Only it’s not just Fort Worth.
With bitcoin recently hitting new records above $100,000 — a surge boosted by a crypto-friendly new presidential administration and a pro-bitcoin reversal from JPMorgan Chase’s powerful CEO, Jamie Dimon — an array of influential Texans are working to transform the Lone Star State into a global crypto capital.
It’s a push that’s been underway for years, and coincides with an influx of some of the world’s largest crypto mining facilities as well as dozens of small startups. On Wednesday, crypto-friendly state lawmakers scored a high-profile win when they passed legislation to create a new digital coin reserve.
“Bitcoin doesn’t need Texas,” said Brian Morgenstern, a policy adviser for the Texas Blockchain Council, the state’s leading crypto lobbying group. “Texas and the United States need bitcoin, because it’s this modern phenomenon that is an outstanding asset. It’s proven that over its lifetime, and I think it’s an opportunity for the state to show leadership in technology.”
Others see glaring digital red flags.
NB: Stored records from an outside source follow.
-- pv_equiv track=rewrite | github.com/DavidEngelman/thesis | utils.py | rename_percentages
-- ===== SOURCE A (Python) =====
-- def rename_percentages(f_list, f_string):
--
--     var_num = []
--     for line in f_list:
--         if len(line.strip()) != 0 and line.strip()[0] == "%":
--             real_instr_num = line.strip().split(" ")[0][1:]
--             var_num.append(int(real_instr_num))
--
--     var_num.sort()
--
--     i = 0
--     new_file = f_string
--     for line in f_list:
--         if len(line.strip()) != 0 and line.strip()[0] == "%":
--
--             real_instr_num = line.strip().split(" ")[0][1:]
--
--             new_file = new_file.replace("%" + str(real_instr_num) + " ", "@&@'" + str(var_num[i]) + " ")
--             new_file = new_file.replace("%" + str(real_instr_num) + ",", "@&@'" + str(var_num[i]) + ",")
--             new_file = new_file.replace("%" + str(real_instr_num) + "\n", "@&@'" + str(var_num[i]) + "\n")
--
--             i += 1
--     new_file = new_file.replace("@&@'", '%')
--     return new_file
-- ===== SOURCE B (Python) =====
-- def rename_percentages(f_list, f_string):
--     # Collect the raw instruction tokens of the %-lines, in order.
--     toks = []
--     for line in f_list:
--         t = line.strip()
--         if t and t[0] == "%":
--             toks.append(t.split(" ")[0][1:])
--
--     vals = sorted(int(t) for t in toks)
--
--     # First occurrence of a token decides its renamed value.
--     mapping = {}
--     for t, v in zip(toks, vals):
--         mapping.setdefault(t, str(v))
--
--     delims = (" ", ",", "\n")
--
--     # One left-to-right pass over f_string: at each '%', the candidate token
--     # runs up to the next delimiter; a known candidate is renamed in place.
--     out = []
--     i = 0
--     n = len(f_string)
--     while i < n:
--         c = f_string[i]
--         if c == "%":
--             j = i + 1
--             while j < n and f_string[j] not in delims:
--                 j += 1
--             if j < n:
--                 val = mapping.get(f_string[i + 1:j])
--                 if val is not None:
--                     out.append("%" + val + f_string[j])
--                     i = j + 1
--                     continue
--         out.append(c)
--         i += 1
--     return "".join(out)
-- ===== Notes on version B (the rewrite author's own statement) =====
-- stated objective: alternative
-- what changed: Instead of A's pass over the whole text for every %-line (three str.replace calls per line plus a final sentinel pass), B builds a first-occurrence token-to-sorted-value dict once and renames in a single left-to-right scan of the text, reading each candidate token up to the next delimiter.
-- intended difference: On texts containing A's internal sentinel "@&@'", A returns the text with every such occurrence rewritten to '%' (a leak of its temporary marker), while B leaves those characters untouched, which is the intended behaviour. — e.g. on rename_percentages([], "@&@'"): A returns "%", B returns "@&@'"
-- outside the precondition, e.g. on rename_percentages(['%\n5 x'], '%\n5 a'): A returns '%5 a', B returns '%\n5 a'
import Mathlib
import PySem

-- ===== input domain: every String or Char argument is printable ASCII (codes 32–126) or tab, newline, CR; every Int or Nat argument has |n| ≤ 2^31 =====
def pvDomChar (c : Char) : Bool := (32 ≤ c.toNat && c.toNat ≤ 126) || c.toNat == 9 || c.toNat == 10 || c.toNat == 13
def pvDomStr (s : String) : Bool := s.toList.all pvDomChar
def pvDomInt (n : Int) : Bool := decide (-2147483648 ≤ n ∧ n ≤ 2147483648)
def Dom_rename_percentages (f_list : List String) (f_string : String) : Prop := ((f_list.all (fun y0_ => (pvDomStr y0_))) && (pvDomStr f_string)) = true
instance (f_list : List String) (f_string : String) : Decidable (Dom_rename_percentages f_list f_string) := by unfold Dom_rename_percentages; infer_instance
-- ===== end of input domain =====

-- B renames %-tokens in one left-to-right scan with a first-occurrence token→sorted-value dict,
-- instead of A's whole-text replace pass per %-line (a different algorithm, same result).

-- helpers shared by both ports (the token-extraction expression is identical in both Pythons)
-- line.strip()  (on char lists)
def pvStripL (line : String) : List Char := PySem.Chars.strip line.toList
-- len(t) != 0 and t[0] == "%"
def pvIsPctLine (st : List Char) : Bool := (st.length != 0) && (PySem.List.pyGetD st 0 ' ' == '%')
-- t.split(" ")[0][1:]
def pvTokOf (st : List Char) : List Char :=
  PySem.List.slice (PySem.List.pyGetD (PySem.Chars.splitOn st [' ']) 0 []) (some 1) none

-- ===== PORT A =====
-- the sentinel string "@&@'" A substitutes and then rewrites to '%'
def pvSent : List Char := ['@', '&', '@', '\'']

def rename_percentages (f_list : List String) (f_string : String) : String :=
  let var_num : List Int := f_list.foldl (fun acc line =>
    if pvIsPctLine (pvStripL line) then
      acc ++ [(PySem.Int.ofChars? (pvTokOf (pvStripL line))).getD 0]
    else acc) []
  let var_num := PySem.List.sorted var_num (fun x => x)
  let res := f_list.foldl (fun (p : Int × List Char) line =>
    if pvIsPctLine (pvStripL line) then
      (p.1 + 1,
        PySem.Chars.replace
          (PySem.Chars.replace
            (PySem.Chars.replace p.2
              ('%' :: (pvTokOf (pvStripL line) ++ [' ']))
              (pvSent ++ PySem.Int.toChars (PySem.List.pyGetD var_num p.1 0) ++ [' ']))
            ('%' :: (pvTokOf (pvStripL line) ++ [',']))
            (pvSent ++ PySem.Int.toChars (PySem.List.pyGetD var_num p.1 0) ++ [',']))
          ('%' :: (pvTokOf (pvStripL line) ++ ['\n']))
          (pvSent ++ PySem.Int.toChars (PySem.List.pyGetD var_num p.1 0) ++ ['\n']))
    else p) ((0 : Int), f_string.toList)
  String.ofList (PySem.Chars.replace res.2 pvSent ['%'])

-- ===== PORT B =====
def pvIsDelim (c : Char) : Bool := c == ' ' || c == ',' || c == '\n'

-- the single scan: at '%' the candidate token runs to the next delimiter
def pvScan (m : PySem.Dict (List Char) (List Char)) : List Char → List Char
  | [] => []
  | c :: r =>
    if c == '%' then
      match hdrop : r.dropWhile (fun x => !pvIsDelim x) with
      | d :: r2 =>
        match m.get? (r.takeWhile (fun x => !pvIsDelim x)) with
        | some v => '%' :: (v ++ d :: pvScan m r2)
        | none => c :: pvScan m r
      | [] => c :: pvScan m r
    else c :: pvScan m r
termination_by s => s.length
decreasing_by
  · have h := List.length_dropWhile_le (fun x => !pvIsDelim x) r
    rw [hdrop] at h; simp at h ⊢; omega
  · simp
  · simp
  · simp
Large-scale bitcoin mining also comes with voracious power needs, which, along with the rise of data centers, pose a stiff challenge to Texas’ already fragile energy grid. Crypto’s inherently volatile price swings also mean any public investment could go bust just as easily as it booms.
“This absolutely makes zero economic sense,” Ed Hirs, an energy economist at the University of Houston, said of the new state reserve plan. “And the question is: Why would the state commit real money to purchase play money?”
The start of a digital gold rush
Texas’ all-out crypto push began in earnest around 2021, as bitcoin surged to more than $50,000, up from below $4,000 in early 2019. That fall, China — once home to most of the world’s crypto mining — announced it was banning the practice entirely, because of concerns around illicit activity.
The news intensified a global competition for new mining locations — and the astronomical amounts of energy needed to sustain them — as well as industry-friendly jurisdictions.
The business-friendly Lone Star State had an early start: Drawn to its reputation for light regulation, a host of crypto-related companies — including the Fort Worth-based Coinsource, at one time the world’s largest Bitcoin ATM operator — had already set up shop.
So had two of North America’s largest mining operations: one run by Bitdeer, a spinoff of the Chinese crypto giant Bitmain, and another by Colorado-based Riot Platforms. Both situated themselves on a shuttered aluminum plant site in Rockdale, about an hour northeast of Austin.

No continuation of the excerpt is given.